-- pv_equiv track=rewrite | github.com/AmdyC/Recuperatorio-Python | script.py | split_users
-- ===== SOURCE A (Python) =====
-- def split_users(users):
--     users_vowels = []
--     users_consonants = []
--
--     for user in users:
--         name = user['name']
--         if name[0].lower() in 'aeiou':
--             users_vowels.append(user)
--         else:
--             users_consonants.append(user)
--
--     return users_vowels, users_consonants
-- ===== SOURCE B (Python) =====
-- def split_users(users):
--     is_cons = lambda u: u['name'][0].lower() not in 'aeiou'
--     arranged = sorted(users, key=is_cons)
--     k = [is_cons(u) for u in users].count(False)
--     return arranged[:k], arranged[k:]
-- ===== Notes on version B (the rewrite author's own statement) =====
-- stated objective: alternative
-- what changed: Replaces the single partitioning loop by a stable sort on the boolean key 'first letter is a consonant' (False sorts before True, stability preserves order), then splits the sorted list at the vowel count; correct because a stable sort on a two-valued key is exactly a stable partition.
-- outside the precondition, e.g. on split_users([{'name': ''}]): A raises IndexError, B raises IndexError; on split_users([{'id': '1'}]): A raises KeyError, B raises KeyError
import Mathlib
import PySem

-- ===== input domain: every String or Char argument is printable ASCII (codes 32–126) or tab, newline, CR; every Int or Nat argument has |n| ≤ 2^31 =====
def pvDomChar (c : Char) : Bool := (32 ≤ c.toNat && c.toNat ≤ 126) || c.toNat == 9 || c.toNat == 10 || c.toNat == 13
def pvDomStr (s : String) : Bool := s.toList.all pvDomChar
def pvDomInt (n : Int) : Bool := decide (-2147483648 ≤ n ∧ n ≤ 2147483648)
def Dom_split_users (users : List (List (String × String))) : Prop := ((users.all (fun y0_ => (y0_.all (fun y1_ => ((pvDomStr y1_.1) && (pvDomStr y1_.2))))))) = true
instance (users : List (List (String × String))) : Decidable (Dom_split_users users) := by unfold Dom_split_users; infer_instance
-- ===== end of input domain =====

-- B replaces A's partitioning loop by a stable sort on the boolean consonant key and a split at the vowel count; equal return values on Pre_.

-- ===== PORT A =====
-- name[0].lower() in 'aeiou'; the getD defaults never fire under Pre_ (Python raises there)
def split_users (users : List (List (String × String))) : (List (List (String × String))) × (List (List (String × String))) :=
  users.foldl
    (fun (acc : List (List (String × String)) × List (List (String × String))) user =>
      let name := (user.lookup "name").getD ""
      if PySem.Chars.isIn [PySem.Chars.lowerChar ((PySem.Str.pyGet? name 0).getD ' ')] "aeiou".toList
      then (acc.1 ++ [user], acc.2)
      else (acc.1, acc.2 ++ [user]))
    ([], [])

-- ===== PORT B =====
-- is_cons(u): u['name'][0].lower() not in 'aeiou'
def pvIsCons (user : List (String × String)) : Bool :=
  !(PySem.Chars.isIn
      [PySem.Chars.lowerChar ((PySem.Str.pyGet? ((user.lookup "name").getD "") 0).getD ' ')]
      "aeiou".toList)

-- arranged = sorted(users, key=is_cons); k = [is_cons(u) for u in users].count(False); arranged[:k], arranged[k:]
def split_users_alt (users : List (List (String × String))) : (List (List (String × String))) × (List (List (String × String))) :=
  let arranged := PySem.List.sorted users pvIsCons
  let k := PySem.List.count (users.map pvIsCons) false
  (PySem.List.slice arranged none (some (k : Int)),
   PySem.List.slice arranged (some (k : Int)) none)

-- ===== PRECONDITION & SPEC =====
-- Pre_ excludes inputs on which A raises: a user dict without a 'name' key (KeyError) or with an empty name (IndexError); B raises there too.
def Pre_split_users (users : List (List (String × String))) : Prop :=
  (users.all (fun u => ((u.lookup "name").getD "") ≠ "")) = true
instance (users : List (List (String × String))) : Decidable (Pre_split_users users) := by unfold Pre_split_users; infer_instance
def pvWitness_split_users : (List (List (String × String))) := [[("name", "Ana")], [("name", "bob")]]
def Spec_split_users (users : List (List (String × String))) (out : (List (List (String × String))) × (List (List (String × String)))) : Prop := out = split_users_alt users
instance (users : List (List (String × String))) (out : (List (List (String × String))) × (List (List (String × String)))) : Decidable (Spec_split_users users out) := by unfold Spec_split_users; infer_instance

-- ===== CLAIM (what is proved, stated in full; the proofs are below) =====
def Claim_equal_split_users : Prop := ∀ (users : List (List (String × String))), Dom_split_users users → Pre_split_users users → Spec_split_users users (split_users users)

-- ===== LEMMAS AND PROOFS =====

-- A's fold is the stable partition (vowels, consonants)
theorem split_users_fold_inv (users : List (List (String × String)))
    (v c : List (List (String × String))) :
    users.foldl
      (fun (acc : List (List (String × String)) × List (List (String × String))) user =>
        if !pvIsCons user then (acc.1 ++ [user], acc.2) else (acc.1, acc.2 ++ [user]))
      (v, c)
    = (v ++ users.filter (fun u => !pvIsCons u), c ++ users.filter pvIsCons) := by
  induction users generalizing v c with
  | nil => simp
  | cons u rest ih =>
    simp only [List.foldl_cons, List.filter_cons]
    by_cases h : pvIsCons u
    · simpa [h, List.append_assoc] using ih v (c ++ [u])
    · simpa [h, List.append_assoc] using ih (v ++ [u]) c

-- inserting a vowel (key false) into falses ++ trues lands between them
theorem insertBy_false (x : List (String × String)) (hx : pvIsCons x = false)
    (F T : List (List (String × String)))
    (hF : ∀ f ∈ F, pvIsCons f = false) (hT : ∀ t ∈ T, pvIsCons t = true) :
    PySem.List.insertBy (fun a b => decide (pvIsCons a < pvIsCons b)) x (F ++ T)
    = F ++ x :: T := by
  induction F with
  | nil =>
    cases T with
    | nil => simp [PySem.List.insertBy]
    | cons t ts => simp [PySem.List.insertBy, hx, hT t (by simp)]
  | cons f fs ih =>
    simp only [List.cons_append, PySem.List.insertBy]
    rw [hx, hF f (by simp)]
    simp only [decide_eq_true_eq]
    rw [if_neg (by simp)]
    exact congrArg (f :: ·) (ih (fun g hg => hF g (by simp [hg])))

-- inserting a consonant (key true) goes to the end
theorem insertBy_true (x : List (String × String)) (hx : pvIsCons x = true)
    (L : List (List (String × String))) :
    PySem.List.insertBy (fun a b => decide (pvIsCons a < pvIsCons b)) x L = L ++ [x] := by
  apply PySem.List.insertBy_of_forall_not_before
  intro y _
  simp [hx]

-- the insertion-sort fold keeps the invariant 'falses then trues, each stable'
theorem sorted_fold_inv (users F T : List (List (String × String)))
    (hF : ∀ f ∈ F, pvIsCons f = false) (hT : ∀ t ∈ T, pvIsCons t = true) :
    users.foldl
      (fun acc x => PySem.List.insertBy (fun a b => decide (pvIsCons a < pvIsCons b)) x acc)
      (F ++ T)
    = (F ++ users.filter (fun u => !pvIsCons u)) ++ (T ++ users.filter pvIsCons) := by
  induction users generalizing F T with
  | nil => simp
  | cons u rest ih =>
    simp only [List.foldl_cons, List.filter_cons]
    by_cases h : pvIsCons u
    · rw [insertBy_true u h, List.append_assoc]
      simpa [h, List.append_assoc] using ih F (T ++ [u]) hF
        (fun t ht => by rcases List.mem_append.1 ht with h' | h' <;> simp_all)
    · rw [insertBy_false u (by simpa using h) F T hF hT,
        show F ++ u :: T = (F ++ [u]) ++ T by simp]
      simpa [h, List.append_assoc] using ih (F ++ [u]) T
        (fun f hf => by rcases List.mem_append.1 hf with h' | h' <;> simp_all) hT

theorem sorted_is_partition (users : List (List (String × String))) :
    PySem.List.sorted users pvIsCons
    = users.filter (fun u => !pvIsCons u) ++ users.filter pvIsCons := by
  rw [PySem.List.sorted_eq_foldl_insertBy]
  simpa using sorted_fold_inv users [] [] (by simp) (by simp)

theorem count_false_eq_length (users : List (List (String × String))) :
    PySem.List.count (users.map pvIsCons) false
    = (users.filter (fun u => !pvIsCons u)).length := by
  rw [PySem.List.count_eq]
  induction users with
  | nil => rfl
  | cons u rest ih =>
    cases h : pvIsCons u <;>
      simp [List.map_cons, h, ih]

-- ===== VERDICT (by name: the statement is the Claim_ definition above) =====
theorem split_users_spec : Claim_equal_split_users := by
  intro users _ _
  show split_users users = split_users_alt users
  have hA : split_users users
      = (users.filter (fun u => !pvIsCons u), users.filter pvIsCons) := by
    have : split_users users
        = users.foldl
            (fun (acc : List (List (String × String)) × List (List (String × String))) user =>
              if !pvIsCons user then (acc.1 ++ [user], acc.2) else (acc.1, acc.2 ++ [user]))
            ([], []) := by
      simp only [split_users, pvIsCons, Bool.not_not]
    rw [this, split_users_fold_inv]; simp
  rw [hA, split_users_alt]
  simp only [sorted_is_partition, count_false_eq_length]
  rw [PySem.List.slice_to_natCast, PySem.List.slice_from_natCast,
    List.take_left, List.drop_left]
■ ■ ■
### TASK DIRECTIONS
The required output is the exact run of lines from the beginning of the records to the line with "u: u['name'][0].lower() not in 'aeiou'", that line included.

### PROBLEM SOLUTION
-- pv_equiv track=rewrite | github.com/AmdyC/Recuperatorio-Python | script.py | split_users
-- ===== SOURCE A (Python) =====
-- def split_users(users):
--     users_vowels = []
--     users_consonants = []
--
--     for user in users:
--         name = user['name']
--         if name[0].lower() in 'aeiou':
--             users_vowels.append(user)
--         else:
--             users_consonants.append(user)
--
--     return users_vowels, users_consonants
-- ===== SOURCE B (Python) =====
-- def split_users(users):
--     is_cons = lambda u: u['name'][0].lower() not in 'aeiou'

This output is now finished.